Hacker News new | ask | show | jobs
by archagon 4032 days ago
Well, one, I'd love a more general solution where I could just say "generate a sentence with n bits of entropy" and my algorithm would spin out a sentence of the correct (arbitrary) length. (Hmm... Markov chains?) Or maybe add other mnemonic modifications, like rhymes. And two, I still need an algorithm to conjugate verbs and whatnot, though I suppose that part could just be left to the user. (You get n diceware words — make your own sentence out of them.) But that's boring!

In regards to word commonality, I'm pretty sure you could in fact use something like the 5000 most common words.
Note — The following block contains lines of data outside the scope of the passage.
-- pv_equiv track=rewrite | github.com/botho-project/botho | cluster-tax/scripts/gini_account_model.py | mix_tags
-- ===== SOURCE A (Python) =====
-- from typing import Dict, List, Tuple
--
-- TAG_PRUNE_THRESHOLD = 100  # 0.01%
--
-- def mix_tags(self_tags: Dict[int, int], self_value: int,
--              incoming_tags: Dict[int, int], incoming_value: int) -> Dict[int, int]:
--     """Mix incoming tags into existing tags (value-weighted average)."""
--     total_value = self_value + incoming_value
--     if total_value == 0:
--         return {}
--
--     # Collect all clusters
--     all_clusters = set(self_tags.keys()) | set(incoming_tags.keys())
--
--     result = {}
--     for cluster in all_clusters:
--         self_weight = self_tags.get(cluster, 0)
--         incoming_weight = incoming_tags.get(cluster, 0)
--
--         # Weighted average
--         new_weight = (self_value * self_weight + incoming_value * incoming_weight) // total_value
--         if new_weight >= TAG_PRUNE_THRESHOLD:
--             result[cluster] = new_weight
--
--     return result
-- ===== SOURCE B (Python) =====
-- TAG_PRUNE_THRESHOLD = 100  # 0.01%
--
--
-- def mix_tags(self_tags, self_value, incoming_tags, incoming_value):
--     """Mix incoming tags into existing tags (value-weighted average)."""
--     total_value = self_value + incoming_value
--     if total_value == 0:
--         return {}
--
--     # Accumulate the raw weighted numerator per cluster in one pass over
--     # each dict; floor-divide once at the end and prune.
--     numerator = {}
--     for cluster, weight in self_tags.items():
--         numerator[cluster] = numerator.get(cluster, 0) + self_value * weight
--     for cluster, weight in incoming_tags.items():
--         numerator[cluster] = numerator.get(cluster, 0) + incoming_value * weight
--
--     result = {}
--     for cluster, num in numerator.items():
--         new_weight = num // total_value
--         if new_weight >= TAG_PRUNE_THRESHOLD:
--             result[cluster] = new_weight
--     return result
-- ===== Notes on version B (the rewrite author's own statement) =====
-- stated objective: alternative
-- what changed: Replaces the set-union-of-keys loop with two direct accumulation passes that build a raw numerator dict (self pass then incoming pass via get), followed by one final pass that floor-divides the combined numerator once and prunes below the threshold.
import Mathlib
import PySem

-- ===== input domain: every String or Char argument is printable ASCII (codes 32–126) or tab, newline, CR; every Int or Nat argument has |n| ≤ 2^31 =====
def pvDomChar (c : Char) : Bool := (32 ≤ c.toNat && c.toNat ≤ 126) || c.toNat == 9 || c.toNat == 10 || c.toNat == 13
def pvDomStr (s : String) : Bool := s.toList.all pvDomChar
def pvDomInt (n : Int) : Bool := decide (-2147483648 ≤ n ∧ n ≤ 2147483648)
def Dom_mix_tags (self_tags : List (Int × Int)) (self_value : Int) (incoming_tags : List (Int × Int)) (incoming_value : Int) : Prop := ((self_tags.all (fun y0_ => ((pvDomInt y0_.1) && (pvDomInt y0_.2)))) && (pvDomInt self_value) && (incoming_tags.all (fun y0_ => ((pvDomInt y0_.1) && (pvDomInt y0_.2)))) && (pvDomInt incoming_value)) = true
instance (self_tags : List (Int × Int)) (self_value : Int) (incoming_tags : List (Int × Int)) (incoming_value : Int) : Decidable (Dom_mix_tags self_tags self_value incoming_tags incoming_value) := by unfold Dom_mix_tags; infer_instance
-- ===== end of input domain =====

-- B replaces A's union-of-key-sets loop by two direct accumulation passes building a raw
-- numerator dict plus one final divide-and-prune pass (objective: alternative decomposition).

def TAG_PRUNE_THRESHOLD : Int := 100

-- ===== PORT A =====
def mix_tags (self_tags : List (Int × Int)) (self_value : Int) (incoming_tags : List (Int × Int)) (incoming_value : Int) : List (Int × Int) :=
  let total_value := self_value + incoming_value
  if total_value = 0 then []
  else
    let sd := PySem.Dict.ofList self_tags
    let idt := PySem.Dict.ofList incoming_tags
    let all_clusters := PySem.Set.union (PySem.Set.ofList sd.keys) (PySem.Set.ofList idt.keys)
    let result := all_clusters.foldl (fun r cluster =>
        let self_weight := sd.getD cluster 0
        let incoming_weight := idt.getD cluster 0
        let new_weight := PySem.Int.floordiv (self_value * self_weight + incoming_value * incoming_weight) total_value
        if TAG_PRUNE_THRESHOLD ≤ new_weight then r.insert cluster new_weight else r)
      PySem.Dict.empty
    result.items

-- ===== PORT B =====
def mix_tags_alt (self_tags : List (Int × Int)) (self_value : Int) (incoming_tags : List (Int × Int)) (incoming_value : Int) : List (Int × Int) :=
  let total_value := self_value + incoming_value
  if total_value = 0 then []
  else
    let numerator₁ := (PySem.Dict.ofList self_tags).items.foldl
        (fun d p => d.insert p.1 (d.getD p.1 0 + self_value * p.2)) PySem.Dict.empty
    let numerator := (PySem.Dict.ofList incoming_tags).items.foldl
        (fun d p => d.insert p.1 (d.getD p.1 0 + incoming_value * p.2)) numerator₁
    let result := numerator.items.foldl (fun r p =>
        let new_weight := PySem.Int.floordiv p.2 total_value
        if TAG_PRUNE_THRESHOLD ≤ new_weight then r.insert p.1 new_weight else r)
      PySem.Dict.empty
    result.items

-- ===== PRECONDITION & SPEC =====
def Spec_mix_tags (self_tags : List (Int × Int)) (self_value : Int) (incoming_tags : List (Int × Int)) (incoming_value : Int) (out : List (Int × Int)) : Prop := out = mix_tags_alt self_tags self_value incoming_tags incoming_value
instance (self_tags : List (Int × Int)) (self_value : Int) (incoming_tags : List (Int × Int)) (incoming_value : Int) (out : List (Int × Int)) : Decidable (Spec_mix_tags self_tags self_value incoming_tags incoming_value out) := by unfold Spec_mix_tags; infer_instance

-- ===== CLAIM (what is proved, stated in full; the proofs are below) =====
def Claim_equal_mix_tags : Prop := ∀ (self_tags : List (Int × Int)) (self_value : Int) (incoming_tags : List (Int × Int)) (incoming_value : Int), Dom_mix_tags self_tags self_value incoming_tags incoming_value → Spec_mix_tags self_tags self_value incoming_tags incoming_value (mix_tags self_tags self_value incoming_tags incoming_value)

-- ===== LEMMAS AND PROOFS =====

/-- A conditional-insert loop over fresh, pairwise-distinct keys appends exactly the
    kept pairs, in order. -/
lemma items_foldl_insert_if {α : Type} (l : List α) (k : α → Int) (f : α → Int)
    (d : PySem.Dict Int Int) (hnd : (l.map k).Nodup)
    (hfresh : ∀ x ∈ l, d.contains (k x) = false) :
    (l.foldl (fun r x => if TAG_PRUNE_THRESHOLD ≤ f x then r.insert (k x) (f x) else r) d).items
      = d.items ++ (l.filter (fun x => TAG_PRUNE_THRESHOLD ≤ f x)).map (fun x => (k x, f x)) := by
  induction l generalizing d with
  | nil => simp
  | cons a rest ih =>
    simp only [List.map_cons, List.nodup_cons] at hnd
    have hne : ∀ y ∈ rest, k y ≠ k a := fun y hy he => hnd.1 (he ▸ List.mem_map_of_mem hy)
    simp only [List.foldl_cons, List.filter_cons]
    by_cases hp : TAG_PRUNE_THRESHOLD ≤ f a
    · rw [if_pos hp, ih _ hnd.2 ?fresh, PySem.Dict.items_insert_of_not_contains _ _ (hfresh a (by simp))]
      · simp [hp]
      case fresh =>
        intro y hy
        rw [PySem.Dict.contains_insert]
        simp [hne y hy, hfresh y (by simp [hy])]
    · rw [if_neg hp, ih _ hnd.2 (fun y hy => hfresh y (by simp [hy]))]
      simp [hp]

/-- The accumulate-with-get loop adds, per key `c`, the sum of the mapped matching values. -/
lemma getD_foldl_insert_get_add (l : List (Int × Int)) (g : Int → Int)
    (d : PySem.Dict Int Int) (c : Int) :
    (l.foldl (fun d p => d.insert p.1 (d.getD p.1 0 + g p.2)) d).getD c 0
      = d.getD c 0 + ((l.filter (fun p => p.1 == c)).map (fun p => g p.2)).sum := by
  induction l generalizing d with
  | nil => simp
  | cons a rest ih =>
    simp only [List.foldl_cons, ih, List.filter_cons]
    by_cases h : a.1 = c
    · subst h
      simp [PySem.Dict.getD_insert_self]
      ring
    · rw [PySem.Dict.getD_insert (d := d)]
      simp [h, Ne.symm h]

/-- On a duplicate-free list, filtering by `== c` keeps at most the one occurrence of `c`. -/
lemma filter_beq_of_nodup (l : List Int) (h : l.Nodup) (c : Int) :
    l.filter (fun x => x == c) = if c ∈ l then [c] else [] := by
  induction l with
  | nil => simp
  | cons a rest ih =>
    simp only [List.nodup_cons] at h
    simp only [List.filter_cons, ih h.2]
    by_cases hac : a = c
    · subst hac; simp [h.1]
    · simp [hac, Ne.symm hac]

/-- With unique keys, the matching-values sum of a dict's items is a single lookup. -/
lemma sum_filter_items (d : PySem.Dict Int Int) (hnd : d.keys.Nodup) (c v : Int) :
    ((d.items.filter (fun p => p.1 == c)).map (fun p => v * p.2)).sum = v * d.getD c 0 := by
  rw [PySem.Dict.items_eq_map_keys d hnd 0, List.filter_map]
  have : ((fun p : Int × Int => p.1 == c) ∘ fun k => (k, d.getD k 0)) = fun k => k == c := rfl
  rw [this, filter_beq_of_nodup _ hnd c]
  by_cases hc : c ∈ d.keys
  · simp [hc]
  · have : d.contains c = false := by
      rw [← Bool.not_eq_true, PySem.Dict.contains_iff_mem_keys]; exact hc
    simp [hc, PySem.Dict.getD_of_not_contains d 0 this]

-- ===== VERDICT (by name: the statement is the Claim_ definition above) =====
theorem mix_tags_spec : Claim_equal_mix_tags := by
  intro st sv it iv _
  unfold Spec_mix_tags
  by_cases ht : sv + iv = 0
  · simp [mix_tags, mix_tags_alt, ht]
  · simp only [mix_tags, mix_tags_alt, if_neg ht]
    set sd := PySem.Dict.ofList st with hsd
    set idt := PySem.Dict.ofList it with hidt
    set U : List Int := PySem.Set.update sd.keys idt.keys with hU
    set F : Int → Int := fun c => PySem.Int.floordiv (sv * sd.getD c 0 + iv * idt.getD c 0) (sv + iv) with hF
    set num : PySem.Dict Int Int := (PySem.Dict.ofList it).items.foldl
          (fun d p => d.insert p.1 (d.getD p.1 0 + iv * p.2))
          ((PySem.Dict.ofList st).items.foldl
            (fun d p => d.insert p.1 (d.getD p.1 0 + sv * p.2)) PySem.Dict.empty) with hnum
    have hUnodup : U.Nodup := PySem.Set.nodup_update _ _ (PySem.Dict.nodup_keys_ofList _)
    -- A's union of key sets is U
    have hunion : PySem.Set.union (PySem.Set.ofList sd.keys) (PySem.Set.ofList idt.keys) = U := by
      rw [PySem.Set.union, PySem.Set.ofList_eq_self_of_nodup _ (PySem.Dict.nodup_keys_ofList _),
          PySem.Set.ofList_eq_self_of_nodup _ (PySem.Dict.nodup_keys_ofList _)]
    -- the numerator dict: its keys are U and it holds the combined raw numerators
    have hkeys : num.keys = U := by
      rw [hnum, PySem.Dict.keys_foldl_insert_key _ Prod.fst, PySem.Dict.keys_foldl_insert_key _ Prod.fst]
      show PySem.Set.update (PySem.Set.update PySem.Dict.empty.keys sd.keys) idt.keys = U
      rw [PySem.Dict.keys_empty, PySem.Set.update_nil_left,
          PySem.Set.ofList_eq_self_of_nodup _ (PySem.Dict.nodup_keys_ofList _)]
    have hnodup : num.keys.Nodup := hkeys ▸ hUnodup
    have hgetD : ∀ c, num.getD c 0 = sv * sd.getD c 0 + iv * idt.getD c 0 := by
      intro c
      rw [hnum, getD_foldl_insert_get_add, getD_foldl_insert_get_add,
          sum_filter_items sd (PySem.Dict.nodup_keys_ofList _),
          sum_filter_items idt (PySem.Dict.nodup_keys_ofList _)]
      simp [PySem.Dict.getD_empty]
    have hitems : num.items = U.map (fun c => (c, sv * sd.getD c 0 + iv * idt.getD c 0)) := by
      rw [PySem.Dict.items_eq_map_keys num hnodup 0, hkeys]
      exact List.map_congr_left (fun c _ => by rw [hgetD c])
    -- both pruning folds append exactly the kept pairs
    have hA := items_foldl_insert_if U (fun c => c) F PySem.Dict.empty (by simpa using hUnodup)
        (fun x _ => PySem.Dict.contains_empty _)
    have hB := items_foldl_insert_if num.items Prod.fst
        (fun p => PySem.Int.floordiv p.2 (sv + iv)) PySem.Dict.empty hnodup
        (fun x _ => PySem.Dict.contains_empty _)
    simp only [hunion]
    rw [hA, hB, hitems, List.filter_map, List.map_map]
    rfl
-- pv_equiv track=rewrite | github.com/kartikeyas00/LottoProblemSolved | LottoProblemSolved.py | final_tickets
-- ===== SOURCE A (Python) =====
-- def final_tickets(groups_needed,tickets): # This method produces uneliminated final tickets
--     final_tickets = set()
--     while groups_needed:
--         best_ticket = None
--         groups_covered = set()
--         for ticket, groups in tickets.items():
--             covered = groups_needed & groups
--             if len(covered) > len(groups_covered):
--                 best_ticket = ticket
--                 groups_covered = covered
--         groups_needed -= groups_covered
--         final_tickets.add(best_ticket)
--     return final_tickets
-- ===== SOURCE B (Python) =====
-- # Return-value equivalence only: A mutates the groups_needed set in place; B does not mutate its arguments.
-- def final_tickets(groups_needed, tickets):
--     # Lazy greedy: a priority list of (stale coverage bound, insertion index), best
--     # first.  On pop, only the popped ticket's coverage is recomputed; if the bound
--     # is still exact the ticket is selected, otherwise it is reinserted with the
--     # refreshed bound.  Coverage only shrinks as groups get satisfied, so stale
--     # bounds are upper bounds and the first fresh pop is exactly A's greedy
--     # (first-maximal) choice; all the other tickets are left untouched that round.
--     items = list(tickets.items())
--     order = []
--     for i, (_, g) in enumerate(items):
--         c = len(groups_needed & g)
--         if c:
--             _insert(order, (c, i))
--     needed = set(groups_needed)
--     chosen = set()
--     while needed:
--         s, i = order.pop(0)
--         cov = needed & items[i][1]
--         if len(cov) < s:
--             if cov:
--                 _insert(order, (len(cov), i))
--         else:
--             chosen.add(items[i][0])
--             needed -= cov
--     return chosen
--
-- def _insert(order, entry):
--     # keep 'order' sorted by (-coverage, index): insert before the first not-better slot
--     j = 0
--     while j < len(order) and (order[j][0] > entry[0]
--                               or (order[j][0] == entry[0] and order[j][1] < entry[1])):
--         j += 1
--     order.insert(j, entry)
-- ===== Notes on version B (the rewrite author's own statement) =====
-- stated objective: alternative
-- what changed: B is a lazy greedy: it builds once a priority list of (coverage upper bound, insertion index) kept sorted by (-coverage, index), and each round pops the top and recomputes only that one ticket's coverage, selecting it if the bound is still exact and reinserting it with the refreshed bound otherwise, instead of A's re-intersecting every ticket with the needed set on every round.
import Mathlib
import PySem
The people who care about this kind of stuff tend to have large vocabularies!

1 comments

I think Markov chains would be a bad idea for the use case of passwords because some words always follow certain words.
Ah, true — I was thinking more along the lines of "part of speech" Markov chains, if that's even possible. (As in, just an endless stream of "article noun verb adjective noun adverb conjunction adjective noun verb adjective noun conjunction adjective etc." that could then be mad-libbed by diceware.)
It is possible (and, I think, a rather clever idea).

You could, for example, use a part-of-speech tagged corpus (a large collection of text where each word was tagged with its PoS by a grad student). Just train a Markov model on the parts of speech instead of the words themselves, and you would be able to generate English-like mad-libs.